[PROBLEM STATEMENT]
Show every line of the records below that contains the word "Goalkeeper".

[Stored items]
-- pv_equiv track=rewrite | github.com/dapiced/cedd-hackathon | cedd/session_tracker.py | _count_consecutive_high_sessions
-- ===== SOURCE A (Python) =====
-- def _count_consecutive_high_sessions(levels: list[int]) -> int:
--     """Count consecutive high-level sessions (>= Orange) from the most recent."""
--     consecutive_high = 0
--     for lvl in reversed(levels):
--         if lvl >= 2:
--             consecutive_high += 1
--         else:
--             break
--     return consecutive_high
-- ===== SOURCE B (Python) =====
-- def _count_consecutive_high_sessions(levels: list[int]) -> int:
--     """Count consecutive high-level sessions (>= Orange) from the most recent."""
--     run = 0
--     for lvl in levels:
--         run = run + 1 if lvl >= 2 else 0
--     return run
-- ===== Notes on version B (the rewrite author's own statement) =====
-- stated objective: alternative
-- what changed: Replaced the reversed-iteration loop with an early break by a single forward pass that resets a running counter at each low level and returns the counter at the end.
import Mathlib
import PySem

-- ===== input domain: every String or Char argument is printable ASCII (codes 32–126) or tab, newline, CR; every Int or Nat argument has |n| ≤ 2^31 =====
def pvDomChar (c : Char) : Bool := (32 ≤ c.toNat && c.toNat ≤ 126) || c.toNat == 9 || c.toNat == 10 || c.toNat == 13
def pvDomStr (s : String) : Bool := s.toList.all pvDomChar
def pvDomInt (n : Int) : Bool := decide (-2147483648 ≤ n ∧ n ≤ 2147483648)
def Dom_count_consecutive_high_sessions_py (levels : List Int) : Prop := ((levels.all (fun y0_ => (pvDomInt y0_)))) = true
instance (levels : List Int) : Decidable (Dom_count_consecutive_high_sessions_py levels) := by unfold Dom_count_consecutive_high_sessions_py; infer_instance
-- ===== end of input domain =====

-- ===== PORT A =====
-- loop over reversed(levels): increment while lvl >= 2, break at first low
def pvLoopA : List Int → Int → Int
  | [], acc => acc
  | l :: ls, acc => if l ≥ 2 then pvLoopA ls (acc + 1) else acc

def count_consecutive_high_sessions_py (levels : List Int) : Int :=
  pvLoopA levels.reverse 0

-- ===== PORT B =====
-- B: forward pass; reset counter at each low level
def count_consecutive_high_sessions_py_alt (levels : List Int) : Int :=
  levels.foldl (fun run lvl => if lvl ≥ 2 then run + 1 else 0) 0

-- ===== PRECONDITION & SPEC =====
def Spec_count_consecutive_high_sessions_py (levels : List Int) (out : Int) : Prop := out = count_consecutive_high_sessions_py_alt levels
instance (levels : List Int) (out : Int) : Decidable (Spec_count_consecutive_high_sessions_py levels out) := by unfold Spec_count_consecutive_high_sessions_py; infer_instance

-- ===== CLAIM (what is proved, stated in full; the proofs are below) =====
def Claim_equal_count_consecutive_high_sessions_py : Prop := ∀ (levels : List Int), Dom_count_consecutive_high_sessions_py levels → Spec_count_consecutive_high_sessions_py levels (count_consecutive_high_sessions_py levels)

-- ===== LEMMAS AND PROOFS =====
theorem pvLoopA_shift (rs : List Int) (acc : Int) :
    pvLoopA rs acc = acc + pvLoopA rs 0 := by
  induction rs generalizing acc with
  | nil => simp [pvLoopA]
  | cons r rs ih =>
    simp only [pvLoopA]
    split_ifs
    · rw [ih (acc + 1), ih (0 + 1)]; ring
    · omega

theorem pvLoopA_eq_foldl (rs : List Int) :
    pvLoopA rs 0 = rs.reverse.foldl (fun run lvl => if lvl ≥ 2 then run + 1 else 0) 0 := by
  induction rs with
  | nil => simp [pvLoopA]
  | cons r rs ih =>
    simp only [pvLoopA, List.reverse_cons, List.foldl_append, List.foldl_cons, List.foldl_nil, ← ih]
    split_ifs
    · rw [pvLoopA_shift rs (0 + 1)]; ring
    · rfl

-- ===== VERDICT (by name: the statement is the Claim_ definition above) =====
theorem count_consecutive_high_sessions_py_spec : Claim_equal_count_consecutive_high_sessions_py := by
  intro levels _
  unfold Spec_count_consecutive_high_sessions_py count_consecutive_high_sessions_py
    count_consecutive_high_sessions_py_alt
  rw [pvLoopA_eq_foldl, List.reverse_reverse]
-- pv_equiv track=rewrite | github.com/jiisloth/BitFontExpander | main.py | offsetchar
-- ===== SOURCE A (Python) =====
-- X = 0
--
-- Y = 1
--
-- def offsetchar(char, offsets, middle):
--     bitmap = []
--     for row in char:
--         binarystring = format(row, '016b')
--         bitmap.append(binarystring)
--     new = bitmap[:]
--     for y in range(len(bitmap)):
--         for x in range(len(bitmap[y])):
--             for offset in offsets:
--                 if 0 <= y + offset[Y] < len(bitmap) and 0 <= x + offset[X] < len(bitmap[y]):
--                     if bitmap[y][x] == "1":
--                         new[y+offset[Y]] = new[y+offset[Y]][:x+offset[X]] + "1" + new[y+offset[Y]][x+offset[X] + 1:]
--             if middle == "filled":
--                 if bitmap[y][x] == "1":
--                     new[y] = new[y][:x] + "1" + new[y][x + 1:]
--     if middle == "hollow":
--         for y in range(len(bitmap)):
--             for x in range(len(bitmap[y])):
--                 if bitmap[y][x] == "1":
--                     new[y] = new[y][:x] + "0" + new[y][x + 1:]
--     for y in range(len(new)):
--         new[y] = int(new[y], 2)
--     return new
-- ===== SOURCE B (Python) =====
-- def offsetchar(char, offsets, middle):
--     # Bitwise dilation: each output row gathers, per offset, the shifted source row
--     # and ORs it in; "hollow" then clears the original bits.  Rows are 16-bit ints.
--     height = len(char)
--     def shifted(v, dx):
--         if dx >= 16 or dx <= -16:
--             return 0
--         return v >> dx if dx >= 0 else (v << -dx) & 0xFFFF
--     out = []
--     for y in range(height):
--         acc = char[y]
--         for dx, dy in offsets:
--             src = y - dy
--             if 0 <= src < height:
--                 acc |= shifted(char[src], dx)
--         if middle == "hollow":
--             acc &= 0xFFFF ^ char[y]
--         out.append(acc)
--     return out
-- ===== Notes on version B (the rewrite author's own statement) =====
-- stated objective: faster
-- what changed: Replaces A's per-bit string surgery (format to '016b', triple loop over rows x columns x offsets rebuilding strings by slicing, then int(s,2)) with one shift-and-OR of whole 16-bit row integers per (row, offset) pair; 'hollow' becomes a single AND-NOT mask per row.
-- outside the precondition, e.g. on offsetchar([-2], [(1, 0)], ''): A returns [-3], B returns [-1]; on offsetchar([131072], [(16, 0)], ''): A returns [131074], B returns [131072]
import Mathlib
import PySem
-- B replaces the ten-branch substring if-chain by one scan of the string's
-- 2/3/4-char windows against a token table, keeping the lowest-priority hit
-- (objective: alternative algorithm, same result).

-- ===== PORT A =====
def position_group (main_pos : String) : String :=
  if main_pos = "" then "Other" else
  let p := PySem.Str.upper main_pos
  if PySem.Str.isIn "GK" p then "Goalkeeper" else
  if ["CB", "LCB", "RCB"].any (fun x => PySem.Str.isIn x p) then "Center Back" else
  if ["LB", "LWB"].any (fun x => PySem.Str.isIn x p) then "Left Back/WB" else
  if ["RB", "RWB"].any (fun x => PySem.Str.isIn x p) then "Right Back/WB" else
  if PySem.Str.isIn "DMF" p then "Defensive Midfield" else
  if ["CMF", "LCMF", "RCMF"].any (fun x => PySem.Str.isIn x p) then "Center Midfield" else
  if PySem.Str.isIn "AMF" p then "Attacking Midfield" else
  if ["LWF", "LW"].any (fun x => PySem.Str.isIn x p) then "Left Wing" else
  if ["RWF", "RW"].any (fun x => PySem.Str.isIn x p) then "Right Wing" else
  if ["CF", "ST", "SS"].any (fun x => PySem.Str.isIn x p) then "Center Forward" else
  "Other"

-- ===== PORT B =====
-- token -> (priority, label), as in Source B's _TOKENS dict
def pgTokens : PySem.Dict String (Int × String) := PySem.Dict.ofList
  [("GK", (0, "Goalkeeper")),
   ("CB", (1, "Center Back")), ("LCB", (1, "Center Back")), ("RCB", (1, "Center Back")),
   ("LB", (2, "Left Back/WB")), ("LWB", (2, "Left Back/WB")),
   ("RB", (3, "Right Back/WB")), ("RWB", (3, "Right Back/WB")),
   ("DMF", (4, "Defensive Midfield")),
   ("CMF", (5, "Center Midfield")), ("LCMF", (5, "Center Midfield")), ("RCMF", (5, "Center Midfield")),
   ("AMF", (6, "Attacking Midfield")),
   ("LWF", (7, "Left Wing")), ("LW", (7, "Left Wing")),
   ("RWF", (8, "Right Wing")), ("RW", (8, "Right Wing")),
   ("CF", (9, "Center Forward")), ("ST", (9, "Center Forward")), ("SS", (9, "Center Forward"))]

def position_group_alt (main_pos : String) : String :=
  if main_pos = "" then "Other" else
  let p := PySem.Str.upper main_pos
  let best := (PySem.List.pyRange 0 (PySem.Str.len p) 1).foldl
    (fun best i =>
      ([2, 3, 4] : List Int).foldl
        (fun best L =>
          match pgTokens.get? (PySem.Str.slice p (some i) (some (i + L))) with
          | some hit => if best.all (fun b => hit.1 < b.1) then some hit else best
          | none => best)
        best)
    none
  match best with
  | some b => b.2
  | none => "Other"

-- ===== PRECONDITION & SPEC =====
def Spec_position_group (main_pos : String) (out : String) : Prop := out = position_group_alt main_pos
instance (main_pos : String) (out : String) : Decidable (Spec_position_group main_pos out) := by unfold Spec_position_group; infer_instance

-- ===== CLAIM (what is proved, stated in full; the proofs are below) =====
def Claim_equal_position_group : Prop := ∀ (main_pos : String), Dom_position_group main_pos → Spec_position_group main_pos (position_group main_pos)
-- pv_equiv track=rewrite | github.com/taeyoung0823/Algorithm | 프로그래머스/2/131127. 할인 행사/할인 행사.py | solution
-- ===== SOURCE A (Python) =====
-- def solution(want, number, discount):
--     count = 0
--     want_dict = {want[i]: number[i] for i in range(len(want))}
--
--     for i in range(len(discount)-9):
--         disc_item = discount[i:i+10]
--         disc_list = {}
--
--         for item in disc_item:
--             if item in disc_list:
--                 disc_list[item] += 1
--             else:
--                 disc_list[item] = 1
--
--         if all(disc_list.get(item, 0) >= want_dict[item] for item in want_dict):
--             count +=1
--
--     return count
-- ===== SOURCE B (Python) =====
-- def solution(want, number, discount):
--     need = {}
--     for w, n in zip(want, number):
--         need[w] = n
--     target = len(need)
--     satisfied = 0
--     for v in need.values():
--         if v <= 0:
--             satisfied += 1
--     cnt = {}
--     count = 0
--     for j, item in enumerate(discount):
--         if item in need:
--             c = cnt.get(item, 0) + 1
--             cnt[item] = c
--             if c == need[item]:
--                 satisfied += 1
--         if j >= 10:
--             old = discount[j - 10]
--             if old in need:
--                 c = cnt.get(old, 0) - 1
--                 cnt[old] = c
--                 if c == need[old] - 1:
--                     satisfied -= 1
--         if j >= 9 and satisfied == target:
--             count += 1
--     return count
-- ===== Notes on version B (the rewrite author's own statement) =====
-- stated objective: faster
-- what changed: Replaces the rebuild-a-counter-per-window scan with a single incremental sliding window: counts and a satisfied-item counter are updated in O(1) as each day enters/leaves the 10-day window, so the |want|-sized all() recheck per window disappears.
import Mathlib
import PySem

[RESULT FOR THIS EXERCISE]
  if PySem.Str.isIn "GK" p then "Goalkeeper" else
  [("GK", (0, "Goalkeeper")),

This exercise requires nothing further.